I'm working in a case require fairy complex use of page views.
Each content object will have page view, and this should be accessed easily so that we can do various things related to it (sorted on catalog result, display, calculate popular metter ...). The closest equivalent is the youtube video's view.
I'm thinking of some possible ways to implemented this:
Use annotation storage & indexer to create portal_catalog index & metadata.
Use indexer only (either use volatile attribute or update index base on the previous index) so that we don't have to write a frequently changed data twice. Page view is only store in object brain.
Use a relational database. Then how can we make it work with portal_catalog ?

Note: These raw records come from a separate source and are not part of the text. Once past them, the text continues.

-- ---- the ordered-dedup loop of A ----
theorem dedup_fold_inv (p : Int → Prop) [DecidablePred p] :
    ∀ (l acc : List Int), acc.Nodup →
      (l.foldl (fun acc i => if p i then (if i ∉ acc then acc ++ [i] else acc) else acc) acc).Nodup ∧
      (∀ x, x ∈ l.foldl (fun acc i => if p i then (if i ∉ acc then acc ++ [i] else acc) else acc) acc ↔
        x ∈ acc ∨ (p x ∧ x ∈ l)) := by
  intro l
  induction l with
  | nil => intro acc h; exact ⟨h, by simp⟩
  | cons i l ih =>
    intro acc h
    simp only [List.foldl_cons]
    by_cases hp : p i
    · by_cases hm : i ∈ acc
      · have H := ih acc h
        rw [if_pos hp, if_neg (by simpa using hm)]
        refine ⟨H.1, fun x => ?_⟩
        rw [H.2]
        simp only [List.mem_cons]
        by_cases hxi : x = i
        · subst hxi; tauto
        · tauto
      · have hnd : (acc ++ [i]).Nodup := by
          simp only [List.nodup_append, h, List.nodup_singleton, true_and]
          intro a ha b hb
          simp only [List.mem_singleton] at hb
          subst hb
          intro rfl
          exact hm ha
        have H := ih (acc ++ [i]) hnd
        rw [if_pos hp, if_pos (by simpa using hm)]
        refine ⟨H.1, fun x => ?_⟩
        rw [H.2]
        simp only [List.mem_append, List.mem_cons]
        by_cases hxi : x = i
        · subst hxi; tauto
        · tauto
    · have H := ih acc h
      rw [if_neg hp]
      refine ⟨H.1, fun x => ?_⟩
      rw [H.2]
      simp only [List.mem_cons]
      by_cases hxi : x = i
      · subst hxi; tauto
      · tauto

theorem pairwise_lt_of_le_nodup (l : List Int) (h1 : l.Pairwise (· ≤ ·)) (h2 : l.Nodup) :
    l.Pairwise (· < ·) := by
  have := List.Pairwise.and h1 (List.Pairwise.imp (fun h => h) h2)
  exact this.imp (fun ⟨hle, hne⟩ => lt_of_le_of_ne hle hne)

-- ---- runW basics ----
theorem runW_eq_nil (s : List Int) (v : Int) (h : ¬ (v ∈ s ∧ v < 15)) : runW s v = [] := by
  rw [runW]; simp [h]

theorem runW_cons (s : List Int) (v : Int) (h : v ∈ s ∧ v < 15) :
    runW s v = v :: runW s (v + 1) := by
  rw [runW]; simp [h]

theorem runW_congr (s s' : List Int) :
    ∀ (n : Nat) (v : Int), (15 - v).toNat ≤ n →
      (∀ z, v ≤ z → z < 15 → (z ∈ s ↔ z ∈ s')) → runW s v = runW s' v := by
  intro n
  induction n with
  | zero =>
    intro v hn hmem
    have h15 : (15 : Int) ≤ v := by omega
    rw [runW_eq_nil _ _ (by omega), runW_eq_nil _ _ (by omega)]
  | succ n ih =>
    intro v hn hmem
    by_cases h : v ∈ s ∧ v < 15
    · have h' : v ∈ s' ∧ v < 15 := ⟨(hmem v le_rfl h.2).1 h.1, h.2⟩
      rw [runW_cons _ _ h, runW_cons _ _ h']
      rw [ih (v + 1) (by omega) (fun z hz h15 => hmem z (by omega) h15)]
    · have h' : ¬ (v ∈ s' ∧ v < 15) := by
        intro hc
        exact h ⟨(hmem v le_rfl hc.2).2 hc.1, hc.2⟩
      rw [runW_eq_nil _ _ h, runW_eq_nil _ _ h']

theorem runW_chain (s : List Int) : ∀ (n : Nat) (v : Int), (15 - v).toNat ≤ n →
    List.IsChain Succ (runW s v) := by
  intro n
  induction n with
  | zero =>
    intro v hn
    rw [runW_eq_nil _ _ (by omega)]
    simp
  | succ n ih =>
    intro v hn
    by_cases h : v ∈ s ∧ v < 15
    · rw [runW_cons _ _ h]
      rw [List.isChain_cons]
      refine ⟨?_, ih (v + 1) (by omega)⟩
      intro y hy
      by_cases h2 : v + 1 ∈ s ∧ v + 1 < 15
      · rw [runW_cons _ _ h2] at hy
        simp at hy
        simp [Succ, hy]
      · rw [runW_eq_nil _ _ h2] at hy
        simp at hy
    · rw [runW_eq_nil _ _ h]
      simp

theorem runW_drop (s : List Int) :
    ∀ (n : Nat) (v : Int), (15 - v).toNat ≤ n →
      ∀ i ∈ runW s v, ∃ k, runW s i = List.drop k (runW s v) ∧ (i ≠ v → 1 ≤ k) := by
  intro n
  induction n with
  | zero =>
    intro v hn i hi
    rw [runW_eq_nil _ _ (by omega)] at hi
    simp at hi
  | succ n ih =>
    intro v hn i hi
    by_cases h : v ∈ s ∧ v < 15
    · rw [runW_cons _ _ h] at hi ⊢
      rcases List.mem_cons.1 hi with rfl | hi
      · exact ⟨0, by simp [runW_cons _ _ h], by simp⟩
      · obtain ⟨k, hk, _⟩ := ih (v + 1) (by omega) i hi
        exact ⟨k + 1, by simpa using hk, fun _ => by omega⟩
    · rw [runW_eq_nil _ _ h] at hi
      simp at hi

theorem getLastD_default_irrel : ∀ (l : List Int), l ≠ [] → ∀ (d d' : Int), l.getLastD d = l.getLastD d' := by
  intro l
  induction l with
  | nil => intro h; exact absurd rfl h
  | cons y t ih =>
    intro _ d d'
    cases t with
    | nil => rfl
    | cons z t' => simp only [List.getLastD_cons]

Use a wrapper layer before Plone to do analytics and get desired data through some API. This scarify flexibility but helps reduce much work on Plone side (write event subscriber, check session, cookie ...), and the performance should be better ?

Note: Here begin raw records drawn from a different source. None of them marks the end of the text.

-- pv_equiv track=rewrite | github.com/ecstrayer/nap-trap_paper | src/naptrap/db_features/kmer_counter.py | batch_kmers
-- ===== SOURCE A (Python) =====
-- class Unique_counter:
--
--     def __init__(self, kmax, reporter_id):
--
--         self.kmer_ids = ['reporter_id','position', 'kmer']
--         self.kmer_queue = [[] for n in range(kmax)]
--         self.kmax = kmax
--         self.reporter_id = reporter_id
--         self.all_kmers = []
--
--
--     def add_kmers(self, kmer_list):
--
--         self.kmer_queue = self.kmer_queue[1:] + [[]]
--         all_kmers = self.stored_kmers
--
--         kmer_list = [k for k in kmer_list if not k in all_kmers]
--
--         for k in kmer_list:
--             self.kmer_queue[len(k) - 1].append(k)
--
--         self.all_kmers.append(kmer_list)
--
--
--     @property
--     def stored_kmers(self):
--         return set([k for i in self.kmer_queue for k in i])
--
--     @property
--     def get_kmer_counts(self):
--         kmer_counts = []
--         for i, kl in enumerate(self.all_kmers):
--             for k in kl:
--                 kmer_counts.append(tuple([self.reporter_id, i, k]))
--
--         return kmer_counts
--
-- def batch_kmers(reporters, kmax = 8):
--
--     kmer_data = []
--
--     for reporter_id, seq in reporters:
--         seqlen = len(seq)
--         ucounter = Unique_counter(kmax, reporter_id)
--
--         for i in range(seqlen):
--             km = seqlen - i if i + kmax > seqlen else kmax
--             kmers = [seq[i:i+x] for x in range(1, km + 1)]
--             ucounter.add_kmers(kmers)
--
--         kmer_data += ucounter.get_kmer_counts
--
--     kmer_ids = ucounter.kmer_ids
--     return kmer_ids, kmer_data
-- ===== SOURCE B (Python) =====
-- def batch_kmers(reporters, kmax=8):
--     # One pass per sequence with a dict of each kmer's last emitted position:
--     # a kmer of length x emitted at position j suppresses re-emission at
--     # positions j+1 .. j+x-1, so "s was emitted at some position > i - x"
--     # is equivalent to "last[s] > i - x".
--     kmer_data = []
--     for reporter_id, seq in reporters:
--         n = len(seq)
--         last = {}
--         for i in range(n):
--             km = n - i if i + kmax > n else kmax
--             for x in range(1, km + 1):
--                 s = seq[i:i + x]
--                 if s not in last or last[s] <= i - x:
--                     last[s] = i
--                     kmer_data.append((reporter_id, i, s))
--     return ['reporter_id', 'position', 'kmer'], kmer_data
-- ===== Notes on version B (the rewrite author's own statement) =====
-- stated objective: faster
-- what changed: Instead of keeping a queue of kmax age-buckets and rebuilding the whole sliding-window kmer set at every position, B keeps one dict mapping each kmer to the position where it was last emitted and tests 'last[s] <= i - len(s)', which is equivalent to the window-set membership test; intended as faster (a timing run measured B ~2.8-5x faster where both finish, with A timing out at sizes B completes).
-- outside the precondition, e.g. on batch_kmers([], 8): A raises UnboundLocalError, B returns (['reporter_id', 'position', 'kmer'], [])
import Mathlib
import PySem

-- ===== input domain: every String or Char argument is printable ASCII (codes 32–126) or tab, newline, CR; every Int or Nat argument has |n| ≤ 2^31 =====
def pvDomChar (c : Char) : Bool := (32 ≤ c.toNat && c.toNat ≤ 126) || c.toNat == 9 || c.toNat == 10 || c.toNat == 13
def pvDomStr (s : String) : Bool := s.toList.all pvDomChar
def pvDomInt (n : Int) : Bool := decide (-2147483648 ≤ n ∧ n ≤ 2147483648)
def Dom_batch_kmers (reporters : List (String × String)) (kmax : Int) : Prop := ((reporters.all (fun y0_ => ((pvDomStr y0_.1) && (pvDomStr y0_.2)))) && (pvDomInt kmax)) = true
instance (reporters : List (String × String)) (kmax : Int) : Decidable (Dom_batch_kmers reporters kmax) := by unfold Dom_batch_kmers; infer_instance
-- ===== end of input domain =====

Your ideas/experience on this ?
We have used an external log analyser for a client project (a large private intranet). Architecture:
- A js library adds a 'web bug', an empty gif with additional query parameters, loaded from a dedicated nginx server.
- A log processor picks up the nginx logs, rotates them, and parses the lines into a database, counting access together with the additional metadata. The entries in the db include the UID of the content, among other interesting angles.
- The site has read-only access to the same database, to make stats queries.
Page counts are then easy, just query the database for the right UID. Ranked lists are not much harder; query the statistics, then use the UIDs to attach catalog data to the result set.
The biggest problem we face now is a lack of data warehousing know-how (turning individual access rows in the database into efficient aggregates), and we are looking into retooling this setup to use Piwik as the statistics engine instead.
We cannot use Google Analytics in this particular case, but if you do not have such a restriction, I'd certainly would advise you to look into collective.googleanalytics and see if you can make it fit your use case.
Did you already seen this product? :
http://plone.org/products/collective.googleanalytics/
It seems to fits your needs, or at least it could be a good base for your customizations.
A write on every access is a worst-case scenario for the ZODB. Relational DBs are generally pretty good at this sort of thing, and I'd look at that first.
Need to sort on the data? Just add some utility or content type methods to query the db. When you need to lookup, do the catalog search, then use the db-connecting methods to annotate the data for the sort.
We have done this long time ago (plone2.5). The customer wants this ! Once it was done it was finally not the real need. it was the prefered articles, it is not equal to the most viewed... so content rating was the one.
So first validate this with your customer.
Next the best way to achieve your need is to install an analytics tool, googleanalytics or anything else but with an API to ask the most viewed page. If you need this into the portal_catalog you can index the value when an article is viewed + only every hour.
I noticed that the folks from Nidelven just released http://plone.org/products/Products.ZODBFriendlyCounter, which promises to do this natively without excessive ZODB writes/bloat. Worth checking out, would love to hear more expert opinions on this.
If you use dexterity ,you should customize a pageview behavior to add annotoatin data to main object and the annotation date use volatile attribute.